* _EXERCISE DETAILS_
Of the records that follow, copy only the lines from the line containing "if ex.size ≠" to the line containing "(completed, ex.insert lk v, some lk)", both included, exactly as written.

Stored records
*****
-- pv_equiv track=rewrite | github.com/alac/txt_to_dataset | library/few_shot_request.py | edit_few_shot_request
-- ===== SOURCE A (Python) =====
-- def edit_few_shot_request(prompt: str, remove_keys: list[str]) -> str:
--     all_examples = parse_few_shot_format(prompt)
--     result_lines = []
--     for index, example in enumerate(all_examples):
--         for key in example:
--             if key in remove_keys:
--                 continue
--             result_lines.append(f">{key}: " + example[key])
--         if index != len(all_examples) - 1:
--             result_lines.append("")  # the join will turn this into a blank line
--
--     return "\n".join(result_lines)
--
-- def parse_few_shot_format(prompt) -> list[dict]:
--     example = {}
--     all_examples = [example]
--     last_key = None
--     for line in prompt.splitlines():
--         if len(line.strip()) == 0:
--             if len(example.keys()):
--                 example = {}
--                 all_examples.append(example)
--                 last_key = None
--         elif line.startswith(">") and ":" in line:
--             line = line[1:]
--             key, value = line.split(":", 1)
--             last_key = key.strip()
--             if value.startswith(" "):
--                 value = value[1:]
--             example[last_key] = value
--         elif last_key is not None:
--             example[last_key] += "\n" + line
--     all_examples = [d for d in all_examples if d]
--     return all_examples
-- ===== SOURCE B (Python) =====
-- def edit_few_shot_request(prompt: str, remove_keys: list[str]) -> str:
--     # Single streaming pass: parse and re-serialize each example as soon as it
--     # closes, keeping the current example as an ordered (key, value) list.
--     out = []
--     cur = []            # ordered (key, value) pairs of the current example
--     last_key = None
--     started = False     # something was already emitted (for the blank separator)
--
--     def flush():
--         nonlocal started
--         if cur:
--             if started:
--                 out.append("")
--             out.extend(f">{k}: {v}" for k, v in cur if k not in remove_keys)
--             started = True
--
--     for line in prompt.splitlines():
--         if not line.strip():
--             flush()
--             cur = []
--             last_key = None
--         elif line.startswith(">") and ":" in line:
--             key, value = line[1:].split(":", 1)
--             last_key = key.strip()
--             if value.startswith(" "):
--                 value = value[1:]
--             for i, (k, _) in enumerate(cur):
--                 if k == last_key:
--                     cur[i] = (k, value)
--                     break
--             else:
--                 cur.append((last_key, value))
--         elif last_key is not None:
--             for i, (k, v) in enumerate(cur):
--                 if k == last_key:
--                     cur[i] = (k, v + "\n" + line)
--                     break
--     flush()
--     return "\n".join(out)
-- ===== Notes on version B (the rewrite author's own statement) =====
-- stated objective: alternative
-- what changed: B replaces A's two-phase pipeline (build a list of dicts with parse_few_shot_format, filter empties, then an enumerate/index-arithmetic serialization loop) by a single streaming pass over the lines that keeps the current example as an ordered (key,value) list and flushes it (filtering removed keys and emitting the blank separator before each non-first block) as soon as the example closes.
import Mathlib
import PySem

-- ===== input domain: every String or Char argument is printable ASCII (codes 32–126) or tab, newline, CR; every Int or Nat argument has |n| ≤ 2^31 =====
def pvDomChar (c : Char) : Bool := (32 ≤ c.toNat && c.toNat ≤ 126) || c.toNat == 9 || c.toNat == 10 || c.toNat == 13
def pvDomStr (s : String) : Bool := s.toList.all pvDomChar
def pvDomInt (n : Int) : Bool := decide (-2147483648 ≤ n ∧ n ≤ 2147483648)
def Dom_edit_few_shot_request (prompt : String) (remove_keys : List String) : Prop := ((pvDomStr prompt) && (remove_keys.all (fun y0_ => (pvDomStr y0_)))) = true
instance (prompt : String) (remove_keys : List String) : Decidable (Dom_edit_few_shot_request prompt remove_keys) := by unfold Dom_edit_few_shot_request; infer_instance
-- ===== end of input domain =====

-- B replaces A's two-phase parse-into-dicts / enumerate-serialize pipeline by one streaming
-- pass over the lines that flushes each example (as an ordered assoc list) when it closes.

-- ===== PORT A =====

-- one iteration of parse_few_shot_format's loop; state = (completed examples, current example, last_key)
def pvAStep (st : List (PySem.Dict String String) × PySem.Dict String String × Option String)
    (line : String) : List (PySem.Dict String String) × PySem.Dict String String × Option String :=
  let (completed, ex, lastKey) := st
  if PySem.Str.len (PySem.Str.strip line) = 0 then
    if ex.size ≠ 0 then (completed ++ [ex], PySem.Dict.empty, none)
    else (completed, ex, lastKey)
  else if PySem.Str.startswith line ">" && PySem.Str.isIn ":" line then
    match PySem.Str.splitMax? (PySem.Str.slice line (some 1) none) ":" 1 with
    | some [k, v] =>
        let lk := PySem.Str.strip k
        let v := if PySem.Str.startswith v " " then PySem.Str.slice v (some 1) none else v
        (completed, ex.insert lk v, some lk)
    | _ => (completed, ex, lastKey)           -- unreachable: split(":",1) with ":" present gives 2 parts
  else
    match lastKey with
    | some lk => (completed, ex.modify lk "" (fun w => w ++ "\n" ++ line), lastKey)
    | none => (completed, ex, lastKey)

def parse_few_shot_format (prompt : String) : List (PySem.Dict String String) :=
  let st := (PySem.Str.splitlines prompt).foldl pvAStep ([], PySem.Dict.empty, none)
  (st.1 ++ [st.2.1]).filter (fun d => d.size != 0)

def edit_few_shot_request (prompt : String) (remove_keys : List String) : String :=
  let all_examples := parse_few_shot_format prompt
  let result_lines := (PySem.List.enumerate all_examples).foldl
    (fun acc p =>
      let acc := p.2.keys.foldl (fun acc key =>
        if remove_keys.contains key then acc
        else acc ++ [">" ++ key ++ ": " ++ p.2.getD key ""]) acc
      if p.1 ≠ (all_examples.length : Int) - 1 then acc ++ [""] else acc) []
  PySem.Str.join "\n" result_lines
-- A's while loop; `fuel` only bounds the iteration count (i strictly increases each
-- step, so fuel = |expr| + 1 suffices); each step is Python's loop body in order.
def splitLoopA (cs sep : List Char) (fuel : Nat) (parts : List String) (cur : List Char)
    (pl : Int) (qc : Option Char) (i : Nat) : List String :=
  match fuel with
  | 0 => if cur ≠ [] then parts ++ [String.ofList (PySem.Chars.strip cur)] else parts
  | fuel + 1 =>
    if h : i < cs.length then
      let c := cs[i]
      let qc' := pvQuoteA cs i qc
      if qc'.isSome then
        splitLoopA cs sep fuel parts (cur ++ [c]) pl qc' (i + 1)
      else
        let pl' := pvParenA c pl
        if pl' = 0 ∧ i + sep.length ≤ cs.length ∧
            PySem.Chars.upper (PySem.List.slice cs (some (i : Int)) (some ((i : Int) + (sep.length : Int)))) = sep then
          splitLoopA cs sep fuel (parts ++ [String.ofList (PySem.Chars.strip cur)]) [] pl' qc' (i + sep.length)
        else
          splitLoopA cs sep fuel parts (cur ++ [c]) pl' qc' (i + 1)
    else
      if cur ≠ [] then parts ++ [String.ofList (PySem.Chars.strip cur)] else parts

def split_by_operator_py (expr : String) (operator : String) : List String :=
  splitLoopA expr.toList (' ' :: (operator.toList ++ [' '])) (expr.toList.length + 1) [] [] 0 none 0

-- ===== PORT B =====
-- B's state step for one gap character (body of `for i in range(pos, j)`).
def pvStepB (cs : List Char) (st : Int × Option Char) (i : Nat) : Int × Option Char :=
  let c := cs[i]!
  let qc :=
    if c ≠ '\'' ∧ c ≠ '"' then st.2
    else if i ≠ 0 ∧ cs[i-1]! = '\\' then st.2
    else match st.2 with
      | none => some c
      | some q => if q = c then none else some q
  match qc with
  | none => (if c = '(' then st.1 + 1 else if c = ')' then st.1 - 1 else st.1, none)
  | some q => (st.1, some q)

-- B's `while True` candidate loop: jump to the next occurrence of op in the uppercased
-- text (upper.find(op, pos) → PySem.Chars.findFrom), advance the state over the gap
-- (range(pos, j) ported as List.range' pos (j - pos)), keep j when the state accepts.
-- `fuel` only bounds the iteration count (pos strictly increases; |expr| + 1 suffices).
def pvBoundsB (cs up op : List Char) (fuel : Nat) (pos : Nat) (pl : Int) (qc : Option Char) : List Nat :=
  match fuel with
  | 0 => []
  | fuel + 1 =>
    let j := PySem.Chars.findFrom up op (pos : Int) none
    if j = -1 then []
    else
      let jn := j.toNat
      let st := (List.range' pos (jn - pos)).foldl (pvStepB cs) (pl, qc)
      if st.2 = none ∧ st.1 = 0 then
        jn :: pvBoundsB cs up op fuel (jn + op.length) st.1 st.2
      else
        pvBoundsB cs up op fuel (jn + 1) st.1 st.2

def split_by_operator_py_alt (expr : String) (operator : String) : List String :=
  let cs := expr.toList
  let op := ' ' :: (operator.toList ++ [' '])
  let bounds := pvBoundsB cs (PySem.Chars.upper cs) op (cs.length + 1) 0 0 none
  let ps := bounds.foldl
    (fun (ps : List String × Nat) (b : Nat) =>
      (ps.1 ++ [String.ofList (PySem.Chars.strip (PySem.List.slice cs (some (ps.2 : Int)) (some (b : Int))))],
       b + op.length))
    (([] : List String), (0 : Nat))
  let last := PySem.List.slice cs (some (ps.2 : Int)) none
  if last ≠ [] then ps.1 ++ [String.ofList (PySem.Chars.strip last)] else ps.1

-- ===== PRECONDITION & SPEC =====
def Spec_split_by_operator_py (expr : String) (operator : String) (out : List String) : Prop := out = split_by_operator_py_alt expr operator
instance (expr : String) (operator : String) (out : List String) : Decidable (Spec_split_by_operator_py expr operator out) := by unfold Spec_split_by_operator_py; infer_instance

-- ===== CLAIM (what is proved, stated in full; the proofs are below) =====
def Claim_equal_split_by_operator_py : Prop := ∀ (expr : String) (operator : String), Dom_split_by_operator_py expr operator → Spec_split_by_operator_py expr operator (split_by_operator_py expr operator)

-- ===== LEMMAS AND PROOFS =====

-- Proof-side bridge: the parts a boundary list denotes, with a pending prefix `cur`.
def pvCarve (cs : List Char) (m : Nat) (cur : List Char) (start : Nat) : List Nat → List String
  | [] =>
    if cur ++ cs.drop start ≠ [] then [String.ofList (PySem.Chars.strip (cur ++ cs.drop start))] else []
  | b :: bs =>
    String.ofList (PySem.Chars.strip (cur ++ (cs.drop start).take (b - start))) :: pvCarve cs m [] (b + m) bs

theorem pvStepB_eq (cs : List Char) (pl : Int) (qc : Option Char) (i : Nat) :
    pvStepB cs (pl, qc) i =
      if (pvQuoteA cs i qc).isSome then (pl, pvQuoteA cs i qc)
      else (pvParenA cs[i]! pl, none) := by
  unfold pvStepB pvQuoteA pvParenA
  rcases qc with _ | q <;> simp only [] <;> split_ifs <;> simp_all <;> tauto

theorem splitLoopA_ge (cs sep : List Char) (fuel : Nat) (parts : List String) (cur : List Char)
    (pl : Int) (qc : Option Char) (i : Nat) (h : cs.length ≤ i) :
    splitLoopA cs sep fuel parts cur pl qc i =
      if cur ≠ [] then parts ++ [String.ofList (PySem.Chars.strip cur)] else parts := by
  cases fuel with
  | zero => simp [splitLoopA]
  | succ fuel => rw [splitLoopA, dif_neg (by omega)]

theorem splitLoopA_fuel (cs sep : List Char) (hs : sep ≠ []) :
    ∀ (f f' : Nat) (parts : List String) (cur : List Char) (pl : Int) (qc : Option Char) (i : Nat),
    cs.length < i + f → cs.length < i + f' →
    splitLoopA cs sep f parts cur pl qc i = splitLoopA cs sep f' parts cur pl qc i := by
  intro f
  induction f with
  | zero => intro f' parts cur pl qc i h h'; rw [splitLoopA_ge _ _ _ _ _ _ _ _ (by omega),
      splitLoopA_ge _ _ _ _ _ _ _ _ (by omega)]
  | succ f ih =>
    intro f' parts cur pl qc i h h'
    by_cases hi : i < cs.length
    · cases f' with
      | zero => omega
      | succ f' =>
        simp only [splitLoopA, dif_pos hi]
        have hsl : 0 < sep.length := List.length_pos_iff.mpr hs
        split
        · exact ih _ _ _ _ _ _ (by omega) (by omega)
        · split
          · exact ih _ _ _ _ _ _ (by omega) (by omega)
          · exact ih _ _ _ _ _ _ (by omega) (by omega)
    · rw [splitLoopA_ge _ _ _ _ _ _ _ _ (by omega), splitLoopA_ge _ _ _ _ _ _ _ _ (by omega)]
*****
* _RESULT OF THIS EXERCISE_
    if ex.size ≠ 0 then (completed ++ [ex], PySem.Dict.empty, none)
    else (completed, ex, lastKey)
  else if PySem.Str.startswith line ">" && PySem.Str.isIn ":" line then
    match PySem.Str.splitMax? (PySem.Str.slice line (some 1) none) ":" 1 with
    | some [k, v] =>
        let lk := PySem.Str.strip k
        let v := if PySem.Str.startswith v " " then PySem.Str.slice v (some 1) none else v
        (completed, ex.insert lk v, some lk)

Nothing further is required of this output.